• **YOUR TASK**
Give back exactly the stretch of data below from the line holding "have hL : 0 < (codes.length : Int) := by" through the line holding "else acc2) acc) [] = (PySem.List.pyRange", both ends included, and leave the remaining lines out.

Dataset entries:
======

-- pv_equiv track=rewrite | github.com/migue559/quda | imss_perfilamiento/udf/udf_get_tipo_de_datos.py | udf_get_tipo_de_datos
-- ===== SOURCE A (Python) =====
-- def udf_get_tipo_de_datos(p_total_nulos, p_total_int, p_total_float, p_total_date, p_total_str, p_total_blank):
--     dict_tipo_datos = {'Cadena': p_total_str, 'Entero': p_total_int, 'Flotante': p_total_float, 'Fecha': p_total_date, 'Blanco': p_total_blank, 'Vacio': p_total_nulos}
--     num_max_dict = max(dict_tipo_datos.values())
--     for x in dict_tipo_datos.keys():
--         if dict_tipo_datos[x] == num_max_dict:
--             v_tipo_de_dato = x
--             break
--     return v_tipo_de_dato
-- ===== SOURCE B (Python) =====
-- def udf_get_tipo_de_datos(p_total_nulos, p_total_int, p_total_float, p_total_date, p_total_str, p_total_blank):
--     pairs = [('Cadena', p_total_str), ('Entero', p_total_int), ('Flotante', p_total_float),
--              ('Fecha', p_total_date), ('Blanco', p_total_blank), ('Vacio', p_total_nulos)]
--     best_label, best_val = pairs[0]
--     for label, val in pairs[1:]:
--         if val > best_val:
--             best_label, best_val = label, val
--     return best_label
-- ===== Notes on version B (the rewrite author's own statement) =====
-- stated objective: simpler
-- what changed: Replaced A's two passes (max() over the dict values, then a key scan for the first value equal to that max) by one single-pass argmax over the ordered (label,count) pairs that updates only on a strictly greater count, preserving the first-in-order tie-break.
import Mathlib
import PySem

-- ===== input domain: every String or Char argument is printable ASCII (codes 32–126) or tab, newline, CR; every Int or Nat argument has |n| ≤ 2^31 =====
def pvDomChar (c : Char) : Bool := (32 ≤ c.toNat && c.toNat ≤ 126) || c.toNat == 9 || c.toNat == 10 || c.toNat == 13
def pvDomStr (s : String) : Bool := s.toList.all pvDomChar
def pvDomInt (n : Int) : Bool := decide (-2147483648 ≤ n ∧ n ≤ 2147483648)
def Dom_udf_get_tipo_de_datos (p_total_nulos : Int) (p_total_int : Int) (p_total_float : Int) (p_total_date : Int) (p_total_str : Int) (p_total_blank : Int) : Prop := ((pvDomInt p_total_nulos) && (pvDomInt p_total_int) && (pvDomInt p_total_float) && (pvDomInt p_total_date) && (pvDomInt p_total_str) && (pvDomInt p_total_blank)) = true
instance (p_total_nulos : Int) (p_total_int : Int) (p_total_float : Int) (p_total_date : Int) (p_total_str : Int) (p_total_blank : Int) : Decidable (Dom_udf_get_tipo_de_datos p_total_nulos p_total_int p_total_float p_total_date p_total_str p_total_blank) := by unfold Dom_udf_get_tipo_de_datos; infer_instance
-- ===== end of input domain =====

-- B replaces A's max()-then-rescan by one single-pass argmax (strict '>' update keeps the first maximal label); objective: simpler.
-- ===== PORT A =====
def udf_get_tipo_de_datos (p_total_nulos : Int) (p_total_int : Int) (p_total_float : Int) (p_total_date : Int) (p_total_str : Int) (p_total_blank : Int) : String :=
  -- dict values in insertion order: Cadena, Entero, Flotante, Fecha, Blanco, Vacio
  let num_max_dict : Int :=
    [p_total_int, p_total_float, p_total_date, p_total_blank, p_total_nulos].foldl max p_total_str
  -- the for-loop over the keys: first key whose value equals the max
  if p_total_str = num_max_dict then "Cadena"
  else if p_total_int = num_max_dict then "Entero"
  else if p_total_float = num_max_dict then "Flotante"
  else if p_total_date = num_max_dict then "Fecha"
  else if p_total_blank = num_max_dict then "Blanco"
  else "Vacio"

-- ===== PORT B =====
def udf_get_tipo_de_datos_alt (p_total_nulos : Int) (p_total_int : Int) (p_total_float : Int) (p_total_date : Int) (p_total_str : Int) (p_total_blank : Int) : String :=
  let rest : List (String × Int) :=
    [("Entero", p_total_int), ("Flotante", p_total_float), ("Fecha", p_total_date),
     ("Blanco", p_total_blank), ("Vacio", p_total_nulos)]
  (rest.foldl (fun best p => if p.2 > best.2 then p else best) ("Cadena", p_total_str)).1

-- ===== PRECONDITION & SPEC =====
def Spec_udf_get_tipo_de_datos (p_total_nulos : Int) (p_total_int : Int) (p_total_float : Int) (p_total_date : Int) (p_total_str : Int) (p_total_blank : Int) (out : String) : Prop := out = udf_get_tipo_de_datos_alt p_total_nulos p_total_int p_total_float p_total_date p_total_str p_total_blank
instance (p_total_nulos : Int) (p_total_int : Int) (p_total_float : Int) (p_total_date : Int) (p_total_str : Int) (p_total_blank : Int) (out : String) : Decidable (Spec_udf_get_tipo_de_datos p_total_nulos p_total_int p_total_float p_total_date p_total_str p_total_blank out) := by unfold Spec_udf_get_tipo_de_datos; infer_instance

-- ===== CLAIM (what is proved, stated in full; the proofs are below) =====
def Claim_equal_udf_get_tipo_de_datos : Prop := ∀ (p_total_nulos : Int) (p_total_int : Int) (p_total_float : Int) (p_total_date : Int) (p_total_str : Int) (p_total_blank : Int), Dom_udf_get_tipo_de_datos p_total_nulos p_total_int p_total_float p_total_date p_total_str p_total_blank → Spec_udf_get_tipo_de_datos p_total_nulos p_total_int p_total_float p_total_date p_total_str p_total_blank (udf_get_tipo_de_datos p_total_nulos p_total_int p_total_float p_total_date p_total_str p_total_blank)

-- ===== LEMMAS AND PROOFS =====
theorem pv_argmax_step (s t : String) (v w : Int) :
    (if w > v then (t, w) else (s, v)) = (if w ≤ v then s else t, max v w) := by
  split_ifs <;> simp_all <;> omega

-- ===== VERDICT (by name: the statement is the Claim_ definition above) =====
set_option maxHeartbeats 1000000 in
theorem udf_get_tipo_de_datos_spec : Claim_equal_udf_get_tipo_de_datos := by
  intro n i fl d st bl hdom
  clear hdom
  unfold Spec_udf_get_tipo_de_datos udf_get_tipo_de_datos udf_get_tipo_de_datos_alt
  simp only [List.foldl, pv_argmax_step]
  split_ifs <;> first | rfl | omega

======

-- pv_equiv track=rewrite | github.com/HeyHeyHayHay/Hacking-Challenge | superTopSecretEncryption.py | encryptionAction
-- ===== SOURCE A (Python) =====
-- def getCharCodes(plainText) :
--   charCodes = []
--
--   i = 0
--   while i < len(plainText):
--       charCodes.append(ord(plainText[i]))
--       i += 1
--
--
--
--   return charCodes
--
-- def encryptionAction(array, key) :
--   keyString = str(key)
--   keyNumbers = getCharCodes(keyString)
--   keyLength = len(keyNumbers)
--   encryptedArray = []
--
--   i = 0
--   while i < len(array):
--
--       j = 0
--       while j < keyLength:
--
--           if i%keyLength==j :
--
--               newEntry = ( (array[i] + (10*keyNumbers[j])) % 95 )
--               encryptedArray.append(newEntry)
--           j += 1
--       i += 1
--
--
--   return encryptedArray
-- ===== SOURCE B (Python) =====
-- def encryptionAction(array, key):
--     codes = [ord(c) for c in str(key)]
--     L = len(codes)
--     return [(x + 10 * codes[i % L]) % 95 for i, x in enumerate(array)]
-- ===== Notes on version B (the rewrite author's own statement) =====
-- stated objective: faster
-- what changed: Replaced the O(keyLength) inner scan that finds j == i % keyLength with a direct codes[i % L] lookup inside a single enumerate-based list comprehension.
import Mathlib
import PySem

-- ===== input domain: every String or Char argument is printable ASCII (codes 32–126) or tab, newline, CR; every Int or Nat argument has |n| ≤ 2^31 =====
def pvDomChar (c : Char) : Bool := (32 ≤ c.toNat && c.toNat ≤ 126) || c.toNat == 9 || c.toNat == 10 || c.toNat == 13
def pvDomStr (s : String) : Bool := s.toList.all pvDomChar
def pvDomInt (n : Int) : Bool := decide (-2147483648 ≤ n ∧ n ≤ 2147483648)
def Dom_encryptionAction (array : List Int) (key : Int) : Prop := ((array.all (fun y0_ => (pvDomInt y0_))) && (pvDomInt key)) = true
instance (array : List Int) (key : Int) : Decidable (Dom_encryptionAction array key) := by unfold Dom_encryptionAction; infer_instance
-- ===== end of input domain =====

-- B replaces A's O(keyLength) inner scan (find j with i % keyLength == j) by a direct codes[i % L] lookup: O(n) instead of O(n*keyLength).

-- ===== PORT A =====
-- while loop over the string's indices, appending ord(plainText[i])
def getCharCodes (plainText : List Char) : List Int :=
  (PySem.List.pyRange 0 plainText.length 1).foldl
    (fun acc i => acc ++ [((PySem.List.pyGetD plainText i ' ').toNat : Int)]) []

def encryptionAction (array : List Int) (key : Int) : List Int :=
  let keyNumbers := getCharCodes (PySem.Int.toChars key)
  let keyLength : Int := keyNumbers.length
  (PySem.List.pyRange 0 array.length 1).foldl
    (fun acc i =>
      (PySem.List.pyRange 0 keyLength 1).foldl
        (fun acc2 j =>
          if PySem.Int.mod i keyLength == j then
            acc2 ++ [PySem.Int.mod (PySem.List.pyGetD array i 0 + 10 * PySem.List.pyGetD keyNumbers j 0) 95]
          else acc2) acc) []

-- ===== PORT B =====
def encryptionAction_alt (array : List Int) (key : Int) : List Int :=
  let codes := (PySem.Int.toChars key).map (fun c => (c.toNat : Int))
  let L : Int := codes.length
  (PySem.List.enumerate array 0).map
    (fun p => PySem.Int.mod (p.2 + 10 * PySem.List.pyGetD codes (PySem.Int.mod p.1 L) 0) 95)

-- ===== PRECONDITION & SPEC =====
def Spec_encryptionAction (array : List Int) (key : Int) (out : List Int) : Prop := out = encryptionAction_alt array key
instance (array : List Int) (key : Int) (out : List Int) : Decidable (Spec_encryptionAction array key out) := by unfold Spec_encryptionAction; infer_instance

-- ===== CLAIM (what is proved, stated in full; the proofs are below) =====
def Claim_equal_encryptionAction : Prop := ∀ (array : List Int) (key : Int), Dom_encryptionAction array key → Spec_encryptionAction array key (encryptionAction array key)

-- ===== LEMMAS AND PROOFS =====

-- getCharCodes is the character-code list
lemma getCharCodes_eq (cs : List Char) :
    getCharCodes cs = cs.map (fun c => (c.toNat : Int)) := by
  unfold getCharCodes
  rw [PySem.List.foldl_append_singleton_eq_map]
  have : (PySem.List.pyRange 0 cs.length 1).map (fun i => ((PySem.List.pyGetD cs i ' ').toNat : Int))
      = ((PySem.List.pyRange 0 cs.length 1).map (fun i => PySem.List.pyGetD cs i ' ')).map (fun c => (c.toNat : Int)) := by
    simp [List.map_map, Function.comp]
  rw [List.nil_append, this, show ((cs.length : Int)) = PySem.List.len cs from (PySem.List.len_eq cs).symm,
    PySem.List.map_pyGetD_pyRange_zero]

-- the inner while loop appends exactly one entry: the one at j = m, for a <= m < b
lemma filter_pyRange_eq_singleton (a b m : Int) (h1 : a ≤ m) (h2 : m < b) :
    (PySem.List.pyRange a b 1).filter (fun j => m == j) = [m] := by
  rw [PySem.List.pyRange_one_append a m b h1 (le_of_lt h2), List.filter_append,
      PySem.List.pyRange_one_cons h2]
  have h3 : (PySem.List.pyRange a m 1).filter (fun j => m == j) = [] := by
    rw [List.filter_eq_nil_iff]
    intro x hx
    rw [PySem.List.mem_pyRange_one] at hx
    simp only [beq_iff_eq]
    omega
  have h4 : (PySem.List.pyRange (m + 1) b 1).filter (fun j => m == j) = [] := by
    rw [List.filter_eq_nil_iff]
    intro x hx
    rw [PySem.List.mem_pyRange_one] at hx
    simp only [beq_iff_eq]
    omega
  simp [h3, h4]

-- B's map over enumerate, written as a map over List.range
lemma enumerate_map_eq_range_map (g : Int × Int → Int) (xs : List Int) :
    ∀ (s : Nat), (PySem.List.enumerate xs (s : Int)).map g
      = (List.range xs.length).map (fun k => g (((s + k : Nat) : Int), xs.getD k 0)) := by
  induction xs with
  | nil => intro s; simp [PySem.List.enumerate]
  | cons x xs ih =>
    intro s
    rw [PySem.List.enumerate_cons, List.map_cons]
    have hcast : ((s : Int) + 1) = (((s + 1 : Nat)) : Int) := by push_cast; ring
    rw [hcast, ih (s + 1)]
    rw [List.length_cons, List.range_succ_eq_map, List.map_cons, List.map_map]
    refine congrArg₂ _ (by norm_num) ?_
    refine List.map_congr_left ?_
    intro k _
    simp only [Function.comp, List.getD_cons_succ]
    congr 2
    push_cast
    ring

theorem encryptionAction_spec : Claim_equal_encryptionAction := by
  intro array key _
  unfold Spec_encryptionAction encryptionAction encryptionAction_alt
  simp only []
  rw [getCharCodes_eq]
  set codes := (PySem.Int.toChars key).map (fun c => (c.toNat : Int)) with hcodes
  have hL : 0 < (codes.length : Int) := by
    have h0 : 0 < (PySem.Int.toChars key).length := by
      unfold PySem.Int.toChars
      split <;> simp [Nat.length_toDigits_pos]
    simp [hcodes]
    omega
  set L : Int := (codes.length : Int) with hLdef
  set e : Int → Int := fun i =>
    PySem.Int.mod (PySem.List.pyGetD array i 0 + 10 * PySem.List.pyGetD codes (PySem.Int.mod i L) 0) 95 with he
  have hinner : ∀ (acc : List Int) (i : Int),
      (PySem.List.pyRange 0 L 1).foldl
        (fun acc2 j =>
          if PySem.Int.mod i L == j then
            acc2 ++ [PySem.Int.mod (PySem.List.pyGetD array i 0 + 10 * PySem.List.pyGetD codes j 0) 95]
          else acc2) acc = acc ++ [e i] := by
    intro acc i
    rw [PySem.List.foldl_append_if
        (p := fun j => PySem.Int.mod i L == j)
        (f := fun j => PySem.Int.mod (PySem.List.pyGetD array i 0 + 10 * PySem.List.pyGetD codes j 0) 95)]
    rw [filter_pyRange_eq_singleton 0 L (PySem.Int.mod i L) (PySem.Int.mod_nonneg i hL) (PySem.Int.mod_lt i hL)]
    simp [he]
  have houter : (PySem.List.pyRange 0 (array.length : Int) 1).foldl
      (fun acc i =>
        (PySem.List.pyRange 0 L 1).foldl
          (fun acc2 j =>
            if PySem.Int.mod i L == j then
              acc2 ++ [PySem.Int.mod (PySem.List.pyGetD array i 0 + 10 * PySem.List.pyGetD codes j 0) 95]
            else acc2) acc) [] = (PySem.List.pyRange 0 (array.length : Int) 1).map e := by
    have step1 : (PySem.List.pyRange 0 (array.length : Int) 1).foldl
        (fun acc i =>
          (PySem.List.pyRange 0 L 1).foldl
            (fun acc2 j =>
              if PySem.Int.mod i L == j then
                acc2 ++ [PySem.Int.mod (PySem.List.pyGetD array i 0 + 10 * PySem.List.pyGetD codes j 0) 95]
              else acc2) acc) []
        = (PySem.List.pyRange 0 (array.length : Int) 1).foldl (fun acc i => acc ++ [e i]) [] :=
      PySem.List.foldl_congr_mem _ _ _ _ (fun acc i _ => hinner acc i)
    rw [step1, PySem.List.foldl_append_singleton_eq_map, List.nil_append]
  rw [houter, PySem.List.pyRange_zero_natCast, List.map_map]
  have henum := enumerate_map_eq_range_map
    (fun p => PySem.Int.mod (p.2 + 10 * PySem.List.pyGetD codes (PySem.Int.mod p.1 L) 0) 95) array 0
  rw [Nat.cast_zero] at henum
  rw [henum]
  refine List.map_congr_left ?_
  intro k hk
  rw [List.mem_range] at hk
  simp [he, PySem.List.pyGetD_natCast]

======

• **RESULT FOR THIS EXERCISE**
  have hL : 0 < (codes.length : Int) := by
    have h0 : 0 < (PySem.Int.toChars key).length := by
      unfold PySem.Int.toChars
      split <;> simp [Nat.length_toDigits_pos]
    simp [hcodes]
    omega
  set L : Int := (codes.length : Int) with hLdef
  set e : Int → Int := fun i =>
    PySem.Int.mod (PySem.List.pyGetD array i 0 + 10 * PySem.List.pyGetD codes (PySem.Int.mod i L) 0) 95 with he
  have hinner : ∀ (acc : List Int) (i : Int),
      (PySem.List.pyRange 0 L 1).foldl
        (fun acc2 j =>
          if PySem.Int.mod i L == j then
            acc2 ++ [PySem.Int.mod (PySem.List.pyGetD array i 0 + 10 * PySem.List.pyGetD codes j 0) 95]
          else acc2) acc = acc ++ [e i] := by
    intro acc i
    rw [PySem.List.foldl_append_if
        (p := fun j => PySem.Int.mod i L == j)
        (f := fun j => PySem.Int.mod (PySem.List.pyGetD array i 0 + 10 * PySem.List.pyGetD codes j 0) 95)]
    rw [filter_pyRange_eq_singleton 0 L (PySem.Int.mod i L) (PySem.Int.mod_nonneg i hL) (PySem.Int.mod_lt i hL)]
    simp [he]
  have houter : (PySem.List.pyRange 0 (array.length : Int) 1).foldl
      (fun acc i =>
        (PySem.List.pyRange 0 L 1).foldl
          (fun acc2 j =>
            if PySem.Int.mod i L == j then
              acc2 ++ [PySem.Int.mod (PySem.List.pyGetD array i 0 + 10 * PySem.List.pyGetD codes j 0) 95]
            else acc2) acc) [] = (PySem.List.pyRange 0 (array.length : Int) 1).map e := by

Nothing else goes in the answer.